-- pv_equiv track=rewrite | github.com/mani-django09/smallpdf | pdf_tools/views.py | is_job_position
-- ===== SOURCE A (Python) =====
-- def is_job_position(text, current_section):
--     """Detect job position/title lines"""
--     if current_section not in ['EXPERIENCE', 'ORGANISATIONAL EXPERIENCE']:
--         return False
--
--     job_indicators = [
--         'working as', 'worked as', 'presently working',
--         'senior', 'analyst', 'executive', 'manager', 'associate'
--     ]
--
--     return any(indicator in text.lower() for indicator in job_indicators)
-- ===== SOURCE B (Python) =====
-- _JOB_INDICATORS = [
--     'working as', 'worked as', 'presently working',
--     'senior', 'analyst', 'executive', 'manager', 'associate'
-- ]
--
-- # dispatch table: first character -> indicators starting with it
-- _BUCKETS = {}
-- for _ind in _JOB_INDICATORS:
--     _BUCKETS.setdefault(_ind[0], []).append(_ind)
--
--
-- def is_job_position(text, current_section):
--     """Detect job position/title lines: single left-to-right position scan of the
--     lowercased text, testing at each position only the indicators whose first
--     character matches (first-character dispatch table)."""
--     if current_section not in ('EXPERIENCE', 'ORGANISATIONAL EXPERIENCE'):
--         return False
--     low = text.lower()
--     for i, ch in enumerate(low):
--         for ind in _BUCKETS.get(ch, ()):
--             if low.startswith(ind, i):
--                 return True
--     return False
-- ===== Notes on version B (the rewrite author's own statement) =====
-- stated objective: alternative
-- what changed: Instead of A's loop of eight whole-string substring searches, B scans the lowercased text once position by position and at each position consults a first-character dispatch dict so only the indicators starting with that character are prefix-tested.
import Mathlib
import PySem

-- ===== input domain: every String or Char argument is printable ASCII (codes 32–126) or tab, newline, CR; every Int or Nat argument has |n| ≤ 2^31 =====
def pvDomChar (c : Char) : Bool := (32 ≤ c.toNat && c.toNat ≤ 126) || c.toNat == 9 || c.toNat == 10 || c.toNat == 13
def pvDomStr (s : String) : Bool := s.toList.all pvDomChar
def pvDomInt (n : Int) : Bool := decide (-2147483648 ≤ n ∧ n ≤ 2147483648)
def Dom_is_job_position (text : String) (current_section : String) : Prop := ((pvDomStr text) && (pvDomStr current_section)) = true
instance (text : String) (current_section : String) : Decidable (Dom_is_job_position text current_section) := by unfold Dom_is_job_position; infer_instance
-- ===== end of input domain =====

-- B replaces A's eight whole-string substring searches by one position-by-position
-- scan of the lowercased text with a first-character dispatch dict; objective: alternative.

-- ===== PORT A =====
def pvJobIndicators : List (List Char) :=
  [ "working as".toList, "worked as".toList, "presently working".toList,
    "senior".toList, "analyst".toList, "executive".toList, "manager".toList, "associate".toList ]

def is_job_position (text : String) (current_section : String) : Bool :=
  if current_section ∉ ["EXPERIENCE", "ORGANISATIONAL EXPERIENCE"] then false
  else
    -- any(indicator in text.lower() for indicator in job_indicators)
    pvJobIndicators.any (fun ind => PySem.Chars.isIn ind (PySem.Str.lower text).toList)

-- ===== PORT B =====
-- module-level loop: _BUCKETS.setdefault(ind[0], []).append(ind)
def pvBuckets : PySem.Dict Char (List (List Char)) :=
  pvJobIndicators.foldl (fun d ind => d.modify ind.headI [] (· ++ [ind])) PySem.Dict.empty

-- for i, ch in enumerate(low): for ind in _BUCKETS.get(ch, ()): if low.startswith(ind, i): return True
def is_job_position_alt (text : String) (current_section : String) : Bool :=
  if current_section = "EXPERIENCE" ∨ current_section = "ORGANISATIONAL EXPERIENCE" then
    let low := (PySem.Str.lower text).toList
    (PySem.List.enumerate low).any (fun p =>
      (pvBuckets.getD p.2 []).any (fun ind => ind.isPrefixOf (low.drop p.1.toNat)))
  else false

-- ===== PRECONDITION & SPEC =====
def Spec_is_job_position (text : String) (current_section : String) (out : Bool) : Prop := out = is_job_position_alt text current_section
instance (text : String) (current_section : String) (out : Bool) : Decidable (Spec_is_job_position text current_section out) := by unfold Spec_is_job_position; infer_instance

-- ===== CLAIM (what is proved, stated in full; the proofs are below) =====
def Claim_equal_is_job_position : Prop := ∀ (text : String) (current_section : String), Dom_is_job_position text current_section → Spec_is_job_position text current_section (is_job_position text current_section)

-- ===== LEMMAS AND PROOFS =====

-- the dispatch dict, computed out
theorem pvBuckets_eq : pvBuckets = PySem.Dict.mk
    [ ('w', ["working as".toList, "worked as".toList]),
      ('p', ["presently working".toList]),
      ('s', ["senior".toList]),
      ('a', ["analyst".toList, "associate".toList]),
      ('e', ["executive".toList]),
      ('m', ["manager".toList]) ] := by decide

-- every bucket entry is one of the indicators
theorem pv_bucket_sub (ch : Char) (ind : List Char)
    (h : ind ∈ pvBuckets.getD ch []) : ind ∈ pvJobIndicators := by
  rw [pvBuckets_eq] at h
  simp only [PySem.Dict.getD_eq_get?_getD, PySem.Dict.get?_mk_cons] at h
  split_ifs at h <;> simp_all [pvJobIndicators, PySem.Dict.get?] <;> tauto

-- each indicator sits in the bucket of its first character (finite check)
theorem pv_mem_own_bucket :
    ∀ ind ∈ pvJobIndicators, ind ∈ pvBuckets.getD ind.headI [] := by decide

theorem pv_indicators_ne_nil : ∀ ind ∈ pvJobIndicators, ind ≠ [] := by decide

-- A's membership test for one indicator ↔ a prefix match at some scanned position
theorem pv_isIn_iff (ind low : List Char) (hne : ind ≠ []) :
    PySem.Chars.isIn ind low = true ↔
      ∃ j : Nat, j < low.length ∧ ind.isPrefixOf (low.drop j) = true := by
  rw [← PySem.Chars.exists_prefix_drop_iff_isIn]
  constructor
  · rintro ⟨j, hj⟩
    have hjlt : j < low.length := by
      by_contra hge
      have : low.drop j = [] := List.drop_eq_nil_of_le (by omega)
      rw [this] at hj
      exact hne (List.prefix_nil.mp hj)
    exact ⟨j, hjlt, List.isPrefixOf_iff_prefix.mpr hj⟩
  · rintro ⟨j, _, hj⟩
    exact ⟨j, List.isPrefixOf_iff_prefix.mp hj⟩

-- a prefix starting with a at position j pins low[j]
theorem pv_get_of_prefix (low : List Char) (j : Nat) (a : Char) (tl : List Char)
    (h : (a :: tl) <+: low.drop j) : low[j]? = some a := by
  obtain ⟨t, ht⟩ := h
  have h0 : (low.drop j)[0]? = some a := by rw [← ht]; simp
  rwa [List.getElem?_drop, Nat.add_zero] at h0

theorem pv_body_eq (low : List Char) :
    pvJobIndicators.any (fun ind => PySem.Chars.isIn ind low) =
      (PySem.List.enumerate low).any (fun p =>
        (pvBuckets.getD p.2 []).any (fun ind => ind.isPrefixOf (low.drop p.1.toNat))) := by
  rw [Bool.eq_iff_iff]
  simp only [List.any_eq_true]
  constructor
  · rintro ⟨ind, hind, h⟩
    obtain ⟨j, hjlt, hp⟩ := (pv_isIn_iff ind low (pv_indicators_ne_nil ind hind)).mp h
    refine ⟨((j : Int), low[j]), ?_, ind, ?_, ?_⟩
    · exact (PySem.List.mem_enumerate_iff _ _ _).mpr ⟨j, hjlt, by simp⟩
    · obtain ⟨a, tl, hi⟩ : ∃ a tl, ind = a :: tl := by
        cases ind with
        | nil => exact absurd rfl (pv_indicators_ne_nil [] hind)
        | cons a tl => exact ⟨a, tl, rfl⟩
      have hga : low[j]? = some a :=
        pv_get_of_prefix low j a tl (by rw [← hi]; exact List.isPrefixOf_iff_prefix.mp hp)
      have hgj : low[j] = a := by
        have := List.getElem?_eq_getElem hjlt
        rw [this] at hga; exact Option.some.inj hga
      have := pv_mem_own_bucket ind hind
      rw [hi] at this
      simpa [hgj, hi] using this
    · simpa using hp
  · rintro ⟨p, hp, ind, hbucket, hpre⟩
    have hmem := pv_bucket_sub p.2 ind hbucket
    refine ⟨ind, hmem, ?_⟩
    obtain ⟨k, hk, hpk⟩ := (PySem.List.mem_enumerate_iff _ _ _).mp hp
    apply (pv_isIn_iff ind low (pv_indicators_ne_nil ind hmem)).mpr
    refine ⟨k, hk, ?_⟩
    have hkk : p.1.toNat = k := by rw [hpk]; simp
    rwa [hkk] at hpre

-- ===== VERDICT (by name: the statement is the Claim_ definition above) =====
theorem is_job_position_spec : Claim_equal_is_job_position := by
  intro text current_section _
  unfold Spec_is_job_position is_job_position is_job_position_alt
  by_cases h : current_section = "EXPERIENCE" ∨ current_section = "ORGANISATIONAL EXPERIENCE"
  · rw [if_pos h, if_neg (by simp; tauto)]
    exact pv_body_eq _
  · rw [if_pos (by simpa using h), if_neg h]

= WORK INSTRUCTIONS =
Look through the entries for the string "objective". Every line that has it belongs in the answer.

= EXERCISE ANSWER =
-- stated objective: alternative
-- scan of the lowercased text with a first-character dispatch dict; objective: alternative.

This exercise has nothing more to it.